The last few years have produced new translations of Kafka’s masterpieces The Trial, The Castle, and now their unfinished successor (the first begun, and last published, of the three). Translator Hoffman’s introduction takes issue with both earlier English versions and their implication that Kafka’s treatment of the European fascination with America was to have been an essentially benign one.

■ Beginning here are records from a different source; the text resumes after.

-- pv_equiv track=rewrite | github.com/Tirik123/EidP01 | Übungsblätter/Blatt 10/Lösungen/exam.py | compute_pass_points
-- ===== SOURCE A (Python) =====
-- def number_of_fails(
--         student_points: dict[str, int],
--         pass_points: int) -> int:
--     '''Helper: Computes the number of students who failed the exam.'''
--     fails = 0
--
--     for points in student_points.values():
--         if points < pass_points:
--             fails += 1
--
--     return fails
--
-- def compute_pass_points(
--         student_points: dict[str, int],
--         max_points: int) -> int:
--     '''
--     Helper: Computes 'pass_points' so that at most 40% of the students failed.
--     '''
--     pass_points = max_points // 2
--
--     while pass_points > 0:
--         if number_of_fails(
--                 student_points, pass_points) / len(student_points) > 0.4:
--             pass_points -= 1
--         else:
--             break
--
--     return pass_points
-- ===== SOURCE B (Python) =====
-- def compute_pass_points(student_points, max_points):
--     pass_points = max_points // 2
--     if pass_points <= 0 or not student_points:
--         return pass_points
--     vals = sorted(student_points.values())
--     n = len(vals)
--     k = 2 * n // 5  # largest allowed number of fails: fails/n <= 0.4
--     # fails(p) = #values < p <= k  iff  p <= vals[k]; clamp into [0, pass_points]
--     return max(0, min(pass_points, vals[k]))
-- ===== Notes on version B (the rewrite author's own statement) =====
-- stated objective: faster
-- what changed: Replaces the decrement-by-one loop that recounts fails at every candidate threshold by one sort of the values and a closed-form clamp: the allowed fail count is k = 2*n//5 and the answer is max(0, min(max_points//2, sorted_vals[k])).
import Mathlib
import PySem

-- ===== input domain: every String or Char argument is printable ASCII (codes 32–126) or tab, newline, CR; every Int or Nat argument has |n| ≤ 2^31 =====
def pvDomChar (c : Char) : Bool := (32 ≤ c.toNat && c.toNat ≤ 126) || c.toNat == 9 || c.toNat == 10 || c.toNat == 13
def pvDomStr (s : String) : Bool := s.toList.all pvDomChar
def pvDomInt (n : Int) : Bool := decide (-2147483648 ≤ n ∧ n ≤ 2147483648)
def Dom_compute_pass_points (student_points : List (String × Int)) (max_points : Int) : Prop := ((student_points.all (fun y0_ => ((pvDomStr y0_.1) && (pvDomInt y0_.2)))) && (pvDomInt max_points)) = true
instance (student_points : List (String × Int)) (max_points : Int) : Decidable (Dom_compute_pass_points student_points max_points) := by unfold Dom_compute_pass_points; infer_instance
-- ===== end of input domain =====

-- B replaces A's decrement-and-recount loop by one sort and a closed-form clamp (faster; same return value).
-- Note: the float comparison 'fails/len > 0.4' in A is ported exactly as the integer comparison
-- '5*fails > 2*len', which agrees with the float one for all lengths/counts in Dom (error << 1/(5n)).
-- ===== PORT A =====
def numberOfFails (vals : List Int) (pass_points : Int) : Int :=
  vals.foldl (fun fails points => if points < pass_points then fails + 1 else fails) 0

-- the 'while pass_points > 0' loop of A, decrementing pass_points
def cppLoopA (vals : List Int) (p : Int) : Int :=
  if 0 < p then
    if 5 * numberOfFails vals p > 2 * (vals.length : Int) then cppLoopA vals (p - 1) else p
  else p
termination_by p.toNat
decreasing_by omega

def compute_pass_points (student_points : List (String × Int)) (max_points : Int) : Int :=
  cppLoopA (PySem.Dict.ofList student_points).values (PySem.Int.floordiv max_points 2)

-- ===== PORT B =====
def compute_pass_points_alt (student_points : List (String × Int)) (max_points : Int) : Int :=
  let pass_points := PySem.Int.floordiv max_points 2
  if pass_points ≤ 0 ∨ student_points = [] then pass_points
  else
    let vals := PySem.List.sorted (PySem.Dict.ofList student_points).values (fun x => x) false
    let n := vals.length
    let k := 2 * n / 5
    -- vals[k]: k = 2n//5 < n for n ≥ 1, so the index is always in range (getD's default is never used)
    max 0 (min pass_points (vals.getD k 0))

-- ===== PRECONDITION & SPEC =====
-- Pre_ excludes exactly the inputs where A raises ZeroDivisionError: empty dict with max_points//2 > 0.
def Pre_compute_pass_points (student_points : List (String × Int)) (max_points : Int) : Prop :=
  student_points ≠ [] ∨ max_points ≤ 1
instance (student_points : List (String × Int)) (max_points : Int) : Decidable (Pre_compute_pass_points student_points max_points) := by unfold Pre_compute_pass_points; infer_instance
def pvWitness_compute_pass_points : (List (String × Int)) × Int := ([("anna", 7), ("bob", 2)], 10)

def Spec_compute_pass_points (student_points : List (String × Int)) (max_points : Int) (out : Int) : Prop := out = compute_pass_points_alt student_points max_points
instance (student_points : List (String × Int)) (max_points : Int) (out : Int) : Decidable (Spec_compute_pass_points student_points max_points out) := by unfold Spec_compute_pass_points; infer_instance

-- ===== CLAIM (what is proved, stated in full; the proofs are below) =====
def Claim_equal_compute_pass_points : Prop := ∀ (student_points : List (String × Int)) (max_points : Int), Dom_compute_pass_points student_points max_points → Pre_compute_pass_points student_points max_points → Spec_compute_pass_points student_points max_points (compute_pass_points student_points max_points)

-- ===== LEMMAS AND PROOFS =====

theorem foldl_fails (p : Int) (vals : List Int) : ∀ (acc : Int),
    vals.foldl (fun fails points => if points < p then fails + 1 else fails) acc
      = acc + (vals.countP (fun v => decide (v < p)) : Int) := by
  induction vals with
  | nil => intro acc; simp
  | cons x xs ih =>
    intro acc
    simp only [List.foldl_cons, List.countP_cons, ih]
    by_cases h : x < p <;> simp [h] <;> push_cast <;> ring

theorem numberOfFails_eq_countP (vals : List Int) (p : Int) :
    numberOfFails vals p = (vals.countP (fun v => decide (v < p)) : Int) := by
  unfold numberOfFails; rw [foldl_fails]; ring

theorem countP_lt_le_iff (s : List Int)
    (hmono : ∀ (i j : Nat) (hi : i < s.length) (hj : j < s.length), i ≤ j → s[i] ≤ s[j])
    (k : Nat) (hk : k < s.length) (p : Int) :
    s.countP (fun v => decide (v < p)) ≤ k ↔ p ≤ s[k] := by
  constructor
  · intro h
    by_contra hp
    push_neg at hp   -- s[k] < p
    have htake : (s.take (k+1)).countP (fun v => decide (v < p)) = k + 1 := by
      rw [List.countP_eq_length.2, List.length_take]
      · omega
      · intro x hx
        obtain ⟨i, hi, hxi⟩ := List.mem_iff_getElem.1 hx
        have hik : i ≤ k := by simp [List.length_take] at hi; omega
        have hilen : i < s.length := by omega
        rw [List.getElem_take] at hxi
        have : s[i] ≤ s[k] := hmono i k hilen hk hik
        subst hxi; simp; omega
    have := List.take_append_drop (k+1) s
    have hc : s.countP (fun v => decide (v < p))
        = (s.take (k+1)).countP (fun v => decide (v < p)) + (s.drop (k+1)).countP (fun v => decide (v < p)) := by
      conv_lhs => rw [← this]
      rw [List.countP_append]
    omega
  · intro h
    have hdrop : (s.drop k).countP (fun v => decide (v < p)) = 0 := by
      rw [List.countP_eq_zero]
      intro x hx
      obtain ⟨j, hj, hxj⟩ := List.mem_iff_getElem.1 hx
      have hjlen : k + j < s.length := by
        simp [List.length_drop] at hj; omega
      rw [List.getElem_drop] at hxj
      have : s[k] ≤ s[k+j] := hmono k (k+j) hk hjlen (by omega)
      subst hxj; simp; omega
    have hc : s.countP (fun v => decide (v < p))
        = (s.take k).countP (fun v => decide (v < p)) + (s.drop k).countP (fun v => decide (v < p)) := by
      conv_lhs => rw [← List.take_append_drop k s]
      rw [List.countP_append]
    have hle : (s.take k).countP (fun v => decide (v < p)) ≤ k := by
      have h1 := List.countP_le_length (p := fun v => decide (v < p)) (l := s.take k)
      simp [List.length_take] at h1; omega
    omega

theorem cppLoopA_closed (vals : List Int) (t : Int)
    (hok : ∀ p : Int, 5 * numberOfFails vals p ≤ 2 * (vals.length : Int) ↔ p ≤ t) :
    ∀ p : Int, 0 ≤ p → cppLoopA vals p = max 0 (min p t) := by
  have hnat : ∀ n : Nat, cppLoopA vals (n : Int) = max 0 (min (n : Int) t) := by
    intro n
    induction n with
    | zero => rw [cppLoopA]; simp
    | succ m ih =>
      rw [cppLoopA]
      rw [if_pos (by push_cast; omega)]
      by_cases hle : ((m : Int) + 1) ≤ t
      · rw [if_neg (by have := (hok ((m : Int) + 1)).2 hle; push_cast; omega)]
        push_cast; omega
      · rw [if_pos (by have := (hok ((m : Int) + 1)).1; push_cast; omega)]
        have : ((m : Nat) + 1 : Int) - 1 = (m : Int) := by push_cast; omega
        push_cast at this ⊢
        rw [this, ih]
        omega
  intro p hp
  lift p to Nat using hp
  exact hnat p

theorem values_ne_nil (x : String × Int) (rest : List (String × Int)) :
    (PySem.Dict.ofList (x :: rest)).values ≠ [] := by
  have hk : (PySem.Dict.ofList (x :: rest)).keys
      = PySem.Set.update (PySem.Dict.empty (κ := String) (ν := Int)).keys ((x :: rest).map Prod.fst) := by
    exact PySem.Dict.keys_foldl_insert_key (x :: rest) Prod.fst (fun d p => p.2) PySem.Dict.empty
  intro hv
  have hitems : (PySem.Dict.ofList (x :: rest)).items = [] := by
    simpa [PySem.Dict.values, List.map_eq_nil_iff] using hv
  have : (PySem.Dict.ofList (x :: rest)).keys = [] := by
    simp [PySem.Dict.keys, hitems]
  rw [hk] at this
  have hm : x.1 ∈ PySem.Set.update (PySem.Dict.empty (κ := String) (ν := Int)).keys ((x :: rest).map Prod.fst) := by
    rw [PySem.Set.mem_update]
    right; simp
  rw [this] at hm
  simp at hm

theorem floordiv_two_nonpos (mp : Int) : PySem.Int.floordiv mp 2 ≤ 0 ↔ mp ≤ 1 := by
  have h : Int.fdiv mp 2 = mp / 2 - if (0:Int) ≤ 2 ∨ (2:Int) ∣ mp then 0 else 1 := Int.fdiv_eq_ediv
  simp at h
  simp [PySem.Int.floordiv, h]; omega

theorem main_spec (sp : List (String × Int)) (mp : Int) (hpre : sp ≠ [] ∨ mp ≤ 1) :
    compute_pass_points sp mp = compute_pass_points_alt sp mp := by
  unfold compute_pass_points compute_pass_points_alt
  by_cases hm : PySem.Int.floordiv mp 2 ≤ 0
  · rw [if_pos (Or.inl hm), cppLoopA, if_neg (by omega)]
  · have hsp : sp ≠ [] := by
      rcases hpre with h | h
      · exact h
      · exact absurd ((floordiv_two_nonpos mp).2 h) hm
    rw [if_neg (fun hor => hor.elim hm hsp)]
    obtain ⟨x, rest, rfl⟩ := List.exists_cons_of_ne_nil hsp
    set vals := (PySem.Dict.ofList (x :: rest)).values with hvals
    set s := PySem.List.sorted vals (fun x => x) false with hs
    have hvne : vals ≠ [] := values_ne_nil x rest
    have hlen : s.length = vals.length := by rw [hs]; exact PySem.List.length_sorted vals (fun x => x) false
    have hn1 : 0 < vals.length := List.length_pos_of_ne_nil hvne
    have hk : 2 * s.length / 5 < s.length := by omega
    have hget : s.getD (2 * s.length / 5) 0 = s[2 * s.length / 5] := List.getD_eq_getElem s 0 hk
    have hperm : s.Perm vals := by rw [hs]; exact PySem.List.sorted_perm vals (fun x => x) false
    have hok : ∀ p : Int, 5 * numberOfFails vals p ≤ 2 * (vals.length : Int) ↔ p ≤ s[2 * s.length / 5] := by
      intro p
      rw [numberOfFails_eq_countP, ← hperm.countP_eq]
      have hcount := countP_lt_le_iff s
        (fun i j hi hj hij => PySem.List.sorted_id_getElem_mono vals hij hj)
        (2 * s.length / 5) hk p
      rw [← hcount]
      omega
    rw [cppLoopA_closed vals s[2 * s.length / 5] hok (PySem.Int.floordiv mp 2) (by omega)]
    simp only [hget]


-- ===== VERDICT (by name: the statement is the Claim_ definition above) =====
theorem compute_pass_points_spec : Claim_equal_compute_pass_points := by
  intro sp mp _ hpre
  unfold Pre_compute_pass_points at hpre
  unfold Spec_compute_pass_points
  exact main_spec sp mp hpre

And, in fact, the murderous satiric thrust of Nabokov’s Lolita springs to mind as we follow the episodic misadventures of Czech teenager Karl Rossman: exiled to the younger country by his scandalized parents (after a housemaid seduces Karl and bears his child), “educated” in the pragmatic commercialism embodied by his fully Americanized Uncle Jakob, used and discarded by a succession of deceitful reality instructors and strong-willed women, and “fulfilled” by employment as a backstage technician for the garish cloud-cuckooland of “the Nature Theatre of Oklahoma.”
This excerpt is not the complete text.